確かに積極的なのはいいけど自分はお嬢の料理なんて一度も――
「それでは無一様、また後ほど」
「さっ……う、うん、よろしくお願いします」
様付けに対する驚きを隠しつつ、お嬢も奥の部屋へと姿を消すのを、自分は黙って見守ることしかできなかった。
出来ることなら様子を見に行きたかったのだが、お爺様にこれからのことや屋敷の詳しい構造なんかの説明が始まってしまい、行くに行けなかった。

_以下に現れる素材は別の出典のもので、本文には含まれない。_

-- pv_equiv track=rewrite | github.com/hmlund/inf246 | Assignment2.py | get_number_of_multiedges
-- ===== SOURCE A (Python) =====
-- def get_number_of_multiedges(edge_list):
--     number_of_multiedges = 0
--     dic = {}
--     for edge in edge_list:
--         e = str(sorted(edge))
--         if(e in dic):
--             number_of_multiedges += 1
--         else:
--             dic[e] = 1
--     return number_of_multiedges
-- ===== SOURCE B (Python) =====
-- def get_number_of_multiedges(edge_list):
--     keys = sorted(str(sorted(edge)) for edge in edge_list)
--     return sum(1 for a, b in zip(keys, keys[1:]) if a == b)
-- ===== Notes on version B (the rewrite author's own statement) =====
-- stated objective: alternative
-- what changed: Replaces A's hash-based seen/unseen dict with a sort-then-scan algorithm: sort the canonical str(sorted(edge)) keys, then count adjacent equal pairs, which equals the number of repeated edges because sorting groups equal keys together.
import Mathlib
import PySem

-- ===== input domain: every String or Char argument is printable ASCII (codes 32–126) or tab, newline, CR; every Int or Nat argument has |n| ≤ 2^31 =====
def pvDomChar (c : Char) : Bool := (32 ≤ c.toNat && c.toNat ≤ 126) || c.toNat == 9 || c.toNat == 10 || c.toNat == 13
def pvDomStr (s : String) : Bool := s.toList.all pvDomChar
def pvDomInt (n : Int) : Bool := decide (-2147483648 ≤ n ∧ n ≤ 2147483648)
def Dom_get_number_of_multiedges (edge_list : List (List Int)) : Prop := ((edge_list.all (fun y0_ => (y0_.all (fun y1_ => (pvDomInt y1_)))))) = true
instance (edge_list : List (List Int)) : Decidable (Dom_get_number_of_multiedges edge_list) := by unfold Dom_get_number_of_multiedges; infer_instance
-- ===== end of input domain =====

-- B replaces A's hash-based seen/unseen dict with sort-then-scan: sort the canonical
-- str(sorted(edge)) keys and count adjacent equal pairs; alternative algorithm, same result.

-- ===== PORT A =====
-- str(sorted(edge)): Python's list repr "[a, b, …]", exact for lists of ints
def pvKey (edge : List Int) : String :=
  "[" ++ String.intercalate ", " ((PySem.List.sorted edge (fun x => x) false).map PySem.Int.toStr) ++ "]"

def get_number_of_multiedges (edge_list : List (List Int)) : Int :=
  (edge_list.foldl
    (fun (st : Int × PySem.Dict String Int) edge =>
      let e := pvKey edge
      if st.2.contains e then (st.1 + 1, st.2)
      else (st.1, st.2.insert e 1))
    (0, PySem.Dict.empty)).1

-- ===== PORT B =====
def get_number_of_multiedges_alt (edge_list : List (List Int)) : Int :=
  let keys := PySem.List.sorted (edge_list.map pvKey) (fun x => x) false
  (keys.zip (PySem.List.slice keys (some 1) none)).foldl
    (fun (s : Int) p => if p.1 == p.2 then s + 1 else s) 0

-- ===== PRECONDITION & SPEC =====
def Spec_get_number_of_multiedges (edge_list : List (List Int)) (out : Int) : Prop := out = get_number_of_multiedges_alt edge_list
instance (edge_list : List (List Int)) (out : Int) : Decidable (Spec_get_number_of_multiedges edge_list out) := by unfold Spec_get_number_of_multiedges; infer_instance

-- ===== CLAIM (what is proved, stated in full; the proofs are below) =====
def Claim_equal_get_number_of_multiedges : Prop := ∀ (edge_list : List (List Int)), Dom_get_number_of_multiedges edge_list → Spec_get_number_of_multiedges edge_list (get_number_of_multiedges edge_list)

-- ===== LEMMAS AND PROOFS =====

-- adjacent-equal count of a list
def pvAdj : List String → Int
  | a :: b :: t => (if a == b then 1 else 0) + pvAdj (b :: t)
  | _ => 0

-- A's loop over any key list: final count via the set of keys seen so far
theorem pvA_loop (ks : List String) (n : Int) (d : PySem.Dict String Int) :
    (ks.foldl
      (fun (st : Int × PySem.Dict String Int) e =>
        if st.2.contains e then (st.1 + 1, st.2)
        else (st.1, st.2.insert e 1))
      (n, d)).1
    = n + (ks.length : Int) + (d.keys.length : Int) - ((PySem.Set.update d.keys ks).length : Int) := by
  induction ks generalizing n d with
  | nil => simp [PySem.Set.update]
  | cons k ks ih =>
    by_cases h : d.contains k = true
    · have hk : k ∈ d.keys := (PySem.Dict.contains_iff_mem_keys d k).mp h
      simp only [List.foldl_cons, h, if_true, ih, PySem.Set.update,
        PySem.Set.add_of_mem hk]
      push_cast [List.length_cons]
      ring
    · have hk : k ∉ d.keys := fun hm => h ((PySem.Dict.contains_iff_mem_keys d k).mpr hm)
      have hc : d.contains k = false := by simpa using h
      simp only [List.foldl_cons, hc, Bool.false_eq_true, if_false, ih, PySem.Set.update,
        PySem.Set.add_of_not_mem hk]
      rw [PySem.Dict.keys_insert_of_not_contains d 1 hc]
      push_cast [List.length_cons, List.length_append, List.length_nil]
      ring

-- the zip/fold in B's port computes pvAdj
theorem pvZipFold (l : List String) (s : Int) :
    (l.zip l.tail).foldl (fun (s : Int) p => if p.1 == p.2 then s + 1 else s) s
      = s + pvAdj l := by
  induction l generalizing s with
  | nil => simp [pvAdj]
  | cons a t ih =>
    cases t with
    | nil => simp [pvAdj]
    | cons b t' =>
      simp only [List.tail_cons, List.zip_cons_cons, List.foldl_cons]
      have ih' := ih (if (a == b) = true then s + 1 else s)
      simp only [List.tail_cons] at ih'
      rw [ih']
      simp only [pvAdj]
      split_ifs <;> ring

-- on a ≤-sorted list, adjacent-equal count = length - number of distinct values
theorem pvAdj_sorted (l : List String) (h : l.Pairwise (· ≤ ·)) :
    pvAdj l = (l.length : Int) - (l.dedup.length : Int) := by
  induction l with
  | nil => simp [pvAdj]
  | cons a t ih =>
    cases t with
    | nil => simp [pvAdj]
    | cons b t' =>
      have hp : (b :: t').Pairwise (· ≤ ·) := h.tail
      have hab : a ≤ b := (List.pairwise_cons.mp h).1 b (by simp)
      by_cases hq : a = b
      · have hm : a ∈ b :: t' := by simp [hq]
        have : pvAdj (a :: b :: t') = 1 + pvAdj (b :: t') := by simp [pvAdj, hq]
        rw [this, ih hp, List.dedup_cons_of_mem hm]
        have hd := (List.dedup_sublist (b :: t')).length_le
        simp only [List.length_cons]
        push_cast
        omega
      · have hnm : a ∉ b :: t' := by
          intro hm
          rcases List.mem_cons.mp hm with h1 | h2
          · exact hq h1
          · have hbx : b ≤ a := (List.pairwise_cons.mp hp).1 a h2
            exact hq (le_antisymm hab hbx)
        have : pvAdj (a :: b :: t') = pvAdj (b :: t') := by
          simp [pvAdj, hq]
        rw [this, ih hp, List.dedup_cons_of_notMem hnm]
        simp only [List.length_cons]
        push_cast
        ring

theorem get_number_of_multiedges_eq (edge_list : List (List Int)) :
    get_number_of_multiedges edge_list = get_number_of_multiedges_alt edge_list := by
  have hA : get_number_of_multiedges edge_list
      = ((edge_list.map pvKey).foldl
          (fun (st : Int × PySem.Dict String Int) e =>
            if st.2.contains e then (st.1 + 1, st.2)
            else (st.1, st.2.insert e 1))
          (0, PySem.Dict.empty)).1 :=
    congrArg Prod.fst (List.foldl_map (f := pvKey)
      (g := fun (st : Int × PySem.Dict String Int) e =>
        if st.2.contains e then (st.1 + 1, st.2)
        else (st.1, st.2.insert e 1))
      (l := edge_list) (init := (0, PySem.Dict.empty))).symm
  rw [hA]
  show _ = (let keys := PySem.List.sorted (edge_list.map pvKey) (fun x => x) false;
    (keys.zip (PySem.List.slice keys (some 1) none)).foldl
      (fun (s : Int) p => if p.1 == p.2 then s + 1 else s) 0)
  set ks := edge_list.map pvKey with hks
  simp only
  rw [pvA_loop, PySem.List.slice_from_one, pvZipFold,
    pvAdj_sorted _ (PySem.List.sorted_pairwise ks (fun x => x))]
  have hperm : (PySem.List.sorted ks (fun x => x) false).Perm ks :=
    PySem.List.sorted_perm ks (fun x => x) false
  rw [PySem.List.length_sorted, hperm.dedup.length_eq]
  have hlen : (PySem.Set.update (PySem.Dict.empty (κ := String) (ν := Int)).keys ks).length
      = ks.dedup.length := by
    have h1 : PySem.Set.update (PySem.Dict.empty (κ := String) (ν := Int)).keys ks
        = PySem.Set.ofList ks := by
      simp [PySem.Dict.keys_empty, PySem.Set.update_nil_left]
    rw [h1]
    exact ((List.perm_ext_iff_of_nodup (PySem.Set.nodup_ofList ks) ks.nodup_dedup).mpr
      (fun a => by simp [PySem.Set.mem_ofList, List.mem_dedup])).length_eq
  rw [hlen]
  simp [PySem.Dict.keys_empty]

-- ===== VERDICT (by name: the statement is the Claim_ definition above) =====
theorem get_number_of_multiedges_spec : Claim_equal_get_number_of_multiedges := by
  intro el _
  unfold Spec_get_number_of_multiedges
  exact get_number_of_multiedges_eq el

自分がここに来た本来の役目は輝夜姫の警護ということになっている以上、それを果たさなくては不比等様にまで飛び火しかねない。
これは思った以上に面倒な事態に巻き込まれたのかなと、お嬢に対する不安と、自分のこれからについて、自分は頭を抱えざるをえなかった。
「お、おいしい」
そう驚きの表情をしている馬鹿を尻目に、私は内心天狗になる。
こういうことを想定して家事炊事なんかをあいつに隠れてやっていたわけではなかったが、結果対応することができたので万々歳だ。
私が何故、そんな練習をしていたのか。
そういえば結構前からやっていたので理由を忘れてしまった。
確かそういうことを始めた切っ掛けは、あの馬鹿が屋敷に来てからだったような気がするが――
「そういえば姫様は?」
「ああ、輝夜なら今日は一人で食べたいらしくてな」
どうやら自室で食べているようだ。
流石お姫様、勝手気まま出来るというわけだ。お姫様、通称輝夜姫、その屋敷に私は今現在いるのだ。
何の因果化あの馬鹿が功を手に入れ、この館の守護を命じられたのは思ってもいない収穫だ。
これで私は彼女がどういう人物なのかを見極められる。
父上が見初めた彼女が、一体どういう人物なのかを――
「うん、おいしい」
この味噌汁は我ながらよくできたと思いつつ、小声でそう呟いた。